Vol. 19, No. 21 Week of May 25, 2014

Mining News: Outlook galvanizes northern zinc sector

Looming zinc deficit is spurring renewed love for projects in Alaska’s Red Dog District, western Canada’s zinc-rich Selwyn Basin

Shane Lasley

Mining News

The languishing price of zinc has provided little incentive for investors to embrace companies seeking to explore and develop the next generation of mines that produce this essential metal. However, an expected 1.5 million metric tons of supply being lost to mine closures by 2016 is beginning to galvanize the zinc sector.

“In the case of zinc, this is a metal that's been unloved for a long time. As a result there has been very little investment put into the industry. Due to this, there have been very few discoveries of new zinc deposits in the last couple of decades. Now we are running into the situation where mines that have been in operation for decades are finally starting to run out of reserves, and we haven't found anything to replace them, so we are potentially going to see the zinc market going into a deficit in terms of metal available on the market. So I think zinc is the one that’ s poised for some of the best upside,” Adam Low, a metals and mining analyst with Raymond James & Associates, Inc., said during a recent interview with The Wall Street Transcript.

Falling stockpiles and rising zinc prices is welcome news for owners of the Red Dog Mine and a number of exploration and early development zinc projects in Alaska and Canada’s North.

Decades of Red Dog

While several pillars of global zinc supply are shuttering operations, one of the largest, the Red Dog Mine, has plenty of high-grade reserves to last until 2025 and a number of prospects that will likely extend the mine decades further into the 21st Century.

This Northwest Alaska operation, which currently supplies more than four percent of the world’s zinc needs, produced 551,300 metric tons (1.215 billion pounds) of the galvanizing metal during 2013.

Teck Resources Ltd., which owns and operates the Red Dog Mine, pays a 30 percent net proceeds royalty to NANA Regional Corp., a Native corporation representing the Iñupiat of Northwest Alaska.
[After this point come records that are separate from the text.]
-- pv_equiv track=rewrite | github.com/RESH-22/UNSTOP-100-DAYS-CODING-SPRINT | Day 2/PAIR OF SUBARRAYS.py | calculate_pairs
-- ===== SOURCE A (Python) =====
-- def calculate_pairs(n, arr):
--     from collections import defaultdict
--
--     prefix = [0] * (n + 1)
--     for i in range(n):
--         prefix[i + 1] = prefix[i] + arr[i]
--
--     count = 0
--     left_sums = defaultdict(int)
--
--     # Iterate over possible second subarray start
--     for start in range(1, n):
--
--         # Add all subarrays ending at start-1 into map
--         for L in range(start):
--             s = prefix[start] - prefix[L]
--             left_sums[s] += 1
--
--         # Now count matching subarrays starting at 'start'
--         for R in range(start, n):
--             s = prefix[R + 1] - prefix[start]
--             count += left_sums[s]
--
--     return count
-- ===== SOURCE B (Python) =====
-- def calculate_pairs(n, arr):
--     # Direct enumeration: for every right subarray, count equal-sum left
--     # subarrays that end before it starts. No frequency map, no sweep.
--     prefix = [0] * (n + 1)
--     for i in range(n):
--         prefix[i + 1] = prefix[i] + arr[i]
--
--     total = 0
--     for i2 in range(1, n):
--         for j2 in range(i2, n):
--             s2 = prefix[j2 + 1] - prefix[i2]
--             for j1 in range(i2):
--                 for i1 in range(j1 + 1):
--                     if prefix[j1 + 1] - prefix[i1] == s2:
--                         total += 1
--     return total
-- ===== Notes on version B (the rewrite author's own statement) =====
-- stated objective: simpler
-- what changed: Replaces A's boundary sweep with an incrementally grown sum-frequency defaultdict by a direct prefix-sum enumeration of all (left, right) subarray pairs with left.end < right.start, counting equal-sum pairs with no map at all.
import Mathlib
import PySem

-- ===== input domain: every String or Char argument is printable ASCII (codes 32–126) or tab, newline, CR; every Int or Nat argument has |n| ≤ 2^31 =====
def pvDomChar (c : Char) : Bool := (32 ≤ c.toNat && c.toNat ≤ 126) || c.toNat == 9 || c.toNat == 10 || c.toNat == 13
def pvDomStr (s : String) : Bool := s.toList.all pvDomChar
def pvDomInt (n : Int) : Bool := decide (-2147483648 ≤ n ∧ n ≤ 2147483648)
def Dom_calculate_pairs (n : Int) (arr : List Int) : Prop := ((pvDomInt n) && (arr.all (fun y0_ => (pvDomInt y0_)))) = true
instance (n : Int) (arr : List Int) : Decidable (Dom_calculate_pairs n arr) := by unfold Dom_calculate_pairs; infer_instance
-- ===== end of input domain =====

-- B replaces A's boundary sweep with an incremental sum-frequency map by a direct
-- enumeration of all (left, right) subarray pairs via prefix sums: simpler, not faster.

-- ===== PORT A =====
-- shared by both ports: both Pythons build the identical prefix-sum list
-- 'prefix = [0]*(n+1); for i in range(n): prefix[i+1] = prefix[i] + arr[i]'
-- (in-bounds list assignment ported as List.set; reads via pyGetD, exact under Pre_)
def pvPrefix (n : Int) (arr : List Int) : List Int :=
  (PySem.List.pyRange 0 n 1).foldl
    (fun p i => p.set (i + 1).toNat (PySem.List.pyGetD p i 0 + PySem.List.pyGetD arr i 0))
    (List.replicate (n + 1).toNat 0)

-- defaultdict(int): 'left_sums[s] += 1' is modify with default 0; the read
-- 'count += left_sums[s]' is getD s 0 (the default entry a defaultdict read
-- inserts carries value 0 and is never otherwise observed)
def calculate_pairs (n : Int) (arr : List Int) : Int :=
  let pref := pvPrefix n arr
  let res := (PySem.List.pyRange 1 n 1).foldl
    (fun (st : Int × PySem.Dict Int Int) start =>
      let d1 := (PySem.List.pyRange 0 start 1).foldl
        (fun d L => d.modify (PySem.List.pyGetD pref start 0 - PySem.List.pyGetD pref L 0) 0 (· + 1)) st.2
      let c1 := (PySem.List.pyRange start n 1).foldl
        (fun c R => c + d1.getD (PySem.List.pyGetD pref (R + 1) 0 - PySem.List.pyGetD pref start 0) 0) st.1
      (c1, d1))
    (0, PySem.Dict.empty)
  res.1

-- ===== PORT B =====
def calculate_pairs_alt (n : Int) (arr : List Int) : Int :=
  let pref := pvPrefix n arr
  (PySem.List.pyRange 1 n 1).foldl (fun total i2 =>
    (PySem.List.pyRange i2 n 1).foldl (fun t j2 =>
      let s2 := PySem.List.pyGetD pref (j2 + 1) 0 - PySem.List.pyGetD pref i2 0
      (PySem.List.pyRange 0 i2 1).foldl (fun t2 j1 =>
        (PySem.List.pyRange 0 (j1 + 1) 1).foldl (fun t3 i1 =>
          if PySem.List.pyGetD pref (j1 + 1) 0 - PySem.List.pyGetD pref i1 0 = s2 then t3 + 1 else t3) t2) t) total) 0

-- ===== PRECONDITION & SPEC =====
-- Pre_ excludes exactly n > len(arr), where A raises IndexError at 'arr[i]'.
def Pre_calculate_pairs (n : Int) (arr : List Int) : Prop := n ≤ (arr.length : Int)
instance (n : Int) (arr : List Int) : Decidable (Pre_calculate_pairs n arr) := by
  unfold Pre_calculate_pairs; infer_instance
def pvWitness_calculate_pairs : Int × List Int := (3, [1, -1, 2])

def Spec_calculate_pairs (n : Int) (arr : List Int) (out : Int) : Prop := out = calculate_pairs_alt n arr
instance (n : Int) (arr : List Int) (out : Int) : Decidable (Spec_calculate_pairs n arr out) := by unfold Spec_calculate_pairs; infer_instance

-- ===== CLAIM (what is proved, stated in full; the proofs are below) =====
def Claim_equal_calculate_pairs : Prop := ∀ (n : Int) (arr : List Int), Dom_calculate_pairs n arr → Pre_calculate_pairs n arr → Spec_calculate_pairs n arr (calculate_pairs n arr)

-- ===== LEMMAS AND PROOFS =====

-- number of left subarrays (i1, j1) with j1 < a - 1 ... precisely: sums of all
-- subarrays ending strictly before index a-1? pvN P a v counts, over st ∈ [1,a),
-- the L ∈ [0,st) with P st - P L = v.
def pvN (P : Int → Int) (a v : Int) : Int :=
  ((PySem.List.pyRange 1 a 1).map
    (fun st => (((PySem.List.pyRange 0 st 1).countP (fun L => P st - P L == v)) : Int))).sum

def pvDictFold (P : Int → Int) (a : Int) : PySem.Dict Int Int :=
  (PySem.List.pyRange 1 a 1).foldl
    (fun d st => (PySem.List.pyRange 0 st 1).foldl (fun d L => d.modify (P st - P L) 0 (· + 1)) d)
    PySem.Dict.empty

def pvStepA (P : Int → Int) (n : Int) : (Int × PySem.Dict Int Int) → Int → (Int × PySem.Dict Int Int) :=
  fun st start =>
    let d1 := (PySem.List.pyRange 0 start 1).foldl
      (fun d L => d.modify (P start - P L) 0 (· + 1)) st.2
    let c1 := (PySem.List.pyRange start n 1).foldl
      (fun c R => c + d1.getD (P (R + 1) - P start) 0) st.1
    (c1, d1)

def pvStepB (P : Int → Int) (n : Int) : Int → Int → Int :=
  fun total i2 =>
    (PySem.List.pyRange i2 n 1).foldl (fun t j2 =>
      (PySem.List.pyRange 0 i2 1).foldl (fun t2 j1 =>
        (PySem.List.pyRange 0 (j1 + 1) 1).foldl (fun t3 i1 =>
          if P (j1 + 1) - P i1 = P (j2 + 1) - P i2 then t3 + 1 else t3) t2) t) total

lemma pvGetD_fold_list (P : Int → Int) (l : List Int) :
    ∀ (d : PySem.Dict Int Int) (v : Int),
    (l.foldl (fun d st => (PySem.List.pyRange 0 st 1).foldl
        (fun d L => d.modify (P st - P L) 0 (· + 1)) d) d).getD v 0
      = d.getD v 0
        + (l.map (fun st => (((PySem.List.pyRange 0 st 1).countP
            (fun L => P st - P L == v)) : Int))).sum := by
  induction l with
  | nil => intro d v; simp
  | cons a l ih =>
    intro d v
    simp only [List.foldl_cons, List.map_cons, List.sum_cons]
    rw [ih]
    have h1 : (PySem.List.pyRange 0 a 1).foldl (fun d L => d.modify (P a - P L) 0 (· + 1)) d
        = ((PySem.List.pyRange 0 a 1).map (fun L => P a - P L)).foldl
            (fun d x => d.modify x 0 (· + 1)) d := by
      rw [List.foldl_map]
    rw [h1, PySem.Dict.getD_foldl_modify_add_one]
    have h2 : ((PySem.List.pyRange 0 a 1).map (fun L => P a - P L)).count v
        = (PySem.List.pyRange 0 a 1).countP (fun L => P a - P L == v) := by
      simp [List.count, List.countP_map]
      rfl
    rw [h2]; ring

lemma pvGetD_dictFold (P : Int → Int) (a v : Int) :
    (pvDictFold P a).getD v 0 = pvN P a v := by
  unfold pvDictFold pvN
  rw [pvGetD_fold_list]
  simp

lemma pvInnerB (P : Int → Int) (i2 s2 : Int) (t : Int) :
    (PySem.List.pyRange 0 i2 1).foldl (fun t2 j1 =>
        (PySem.List.pyRange 0 (j1 + 1) 1).foldl (fun t3 i1 =>
          if P (j1 + 1) - P i1 = s2 then t3 + 1 else t3) t2) t
      = t + pvN P (i2 + 1) s2 := by
  have hin : ∀ (t2 j1 : Int),
      (PySem.List.pyRange 0 (j1 + 1) 1).foldl (fun t3 i1 =>
          if P (j1 + 1) - P i1 = s2 then t3 + 1 else t3) t2
        = t2 + (((PySem.List.pyRange 0 (j1 + 1) 1).countP
            (fun i1 => P (j1 + 1) - P i1 == s2)) : Int) := by
    intro t2 j1
    rw [PySem.List.foldl_ite_add_one]
    congr 2
  trans (PySem.List.pyRange 0 i2 1).foldl (fun t2 j1 => t2 +
      (((PySem.List.pyRange 0 (j1 + 1) 1).countP (fun i1 => P (j1 + 1) - P i1 == s2)) : Int)) t
  · apply PySem.List.foldl_congr_mem
    intro acc x _
    exact hin acc x
  rw [PySem.List.foldl_add]
  congr 1
  unfold pvN
  rw [PySem.List.pyRange_one, PySem.List.pyRange_one]
  have he : (i2 - 0).toNat = (i2 + 1 - 1).toNat := by omega
  rw [he, List.map_map, List.map_map]
  apply congrArg
  apply List.map_congr_left
  intro k _
  simp only [Function.comp]
  have h0 : (0 : Int) + (k : Int) + 1 = 1 + (k : Int) := by ring
  rw [h0]

lemma pvOuter (P : Int → Int) (n : Int) :
    ∀ (k : Nat) (a c : Int), 1 ≤ a → (n - a).toNat = k →
    ((PySem.List.pyRange a n 1).foldl (pvStepA P n) (c, pvDictFold P a)).1
      = (PySem.List.pyRange a n 1).foldl (pvStepB P n) c := by
  intro k
  induction k with
  | zero =>
    intro a c h1 h2
    have hna : n ≤ a := by omega
    rw [PySem.List.pyRange_one_eq_nil hna]
    simp
  | succ k ih =>
    intro a c h1 h2
    have ha : a < n := by omega
    rw [PySem.List.pyRange_one_cons ha]
    simp only [List.foldl_cons]
    have hd : (PySem.List.pyRange 0 a 1).foldl
        (fun d L => d.modify (P a - P L) 0 (· + 1)) (pvDictFold P a) = pvDictFold P (a + 1) := by
      unfold pvDictFold
      rw [PySem.List.pyRange_one_succ_right h1, List.foldl_append]
      simp
    have hstepA : pvStepA P n (c, pvDictFold P a) a
        = ((PySem.List.pyRange a n 1).foldl
            (fun t R => t + pvN P (a + 1) (P (R + 1) - P a)) c, pvDictFold P (a + 1)) := by
      unfold pvStepA
      simp only [hd]
      refine Prod.ext ?_ rfl
      apply PySem.List.foldl_congr_mem
      intro acc x _
      rw [pvGetD_dictFold]
    have hstepB : pvStepB P n c a
        = (PySem.List.pyRange a n 1).foldl
            (fun t R => t + pvN P (a + 1) (P (R + 1) - P a)) c := by
      unfold pvStepB
      apply PySem.List.foldl_congr_mem
      intro acc x _
      exact pvInnerB P a (P (x + 1) - P a) acc
    rw [hstepA, hstepB]
    exact ih (a + 1) _ (by omega) (by omega)

-- ===== VERDICT (by name: the statement is the Claim_ definition above) =====
theorem calculate_pairs_spec : Claim_equal_calculate_pairs := by
  intro n arr _ _
  unfold Spec_calculate_pairs calculate_pairs calculate_pairs_alt
  have h := pvOuter (fun i => PySem.List.pyGetD (pvPrefix n arr) i 0) n
      (n - 1).toNat 1 0 (by omega) rfl
  have h1 : pvDictFold (fun i => PySem.List.pyGetD (pvPrefix n arr) i 0) 1 = PySem.Dict.empty := by
    unfold pvDictFold
    rw [PySem.List.pyRange_one_eq_nil (by omega)]
    rfl
  rw [h1] at h
  exact h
Despite flagging zinc prices, this royalty payment was US$120 million in 2013. NANA’s royalty increases five percent every five years and its next rise is due at the end of 2017.

At the end of 2013, Red Dog had 45.4 million metric tons of ore in reserve averaging 15.8 percent (6.05 million metric tons) zinc, 4.1 percent (1.86 million metric tons) lead and 72.6 grams per metric ton (106 million ounces) silver.

Additionally, the property has 7.5 million metric tons of indicated resources averaging 25.7 percent zinc for 1.93 million metric tons 6.9 percent lead and 137 g/t silver.

Teck is also finding high-grade zinc on the Noatak property, a large block of state of Alaska mining claims immediately west and north of the NANA-owned lands where the Red Dog Mine is located.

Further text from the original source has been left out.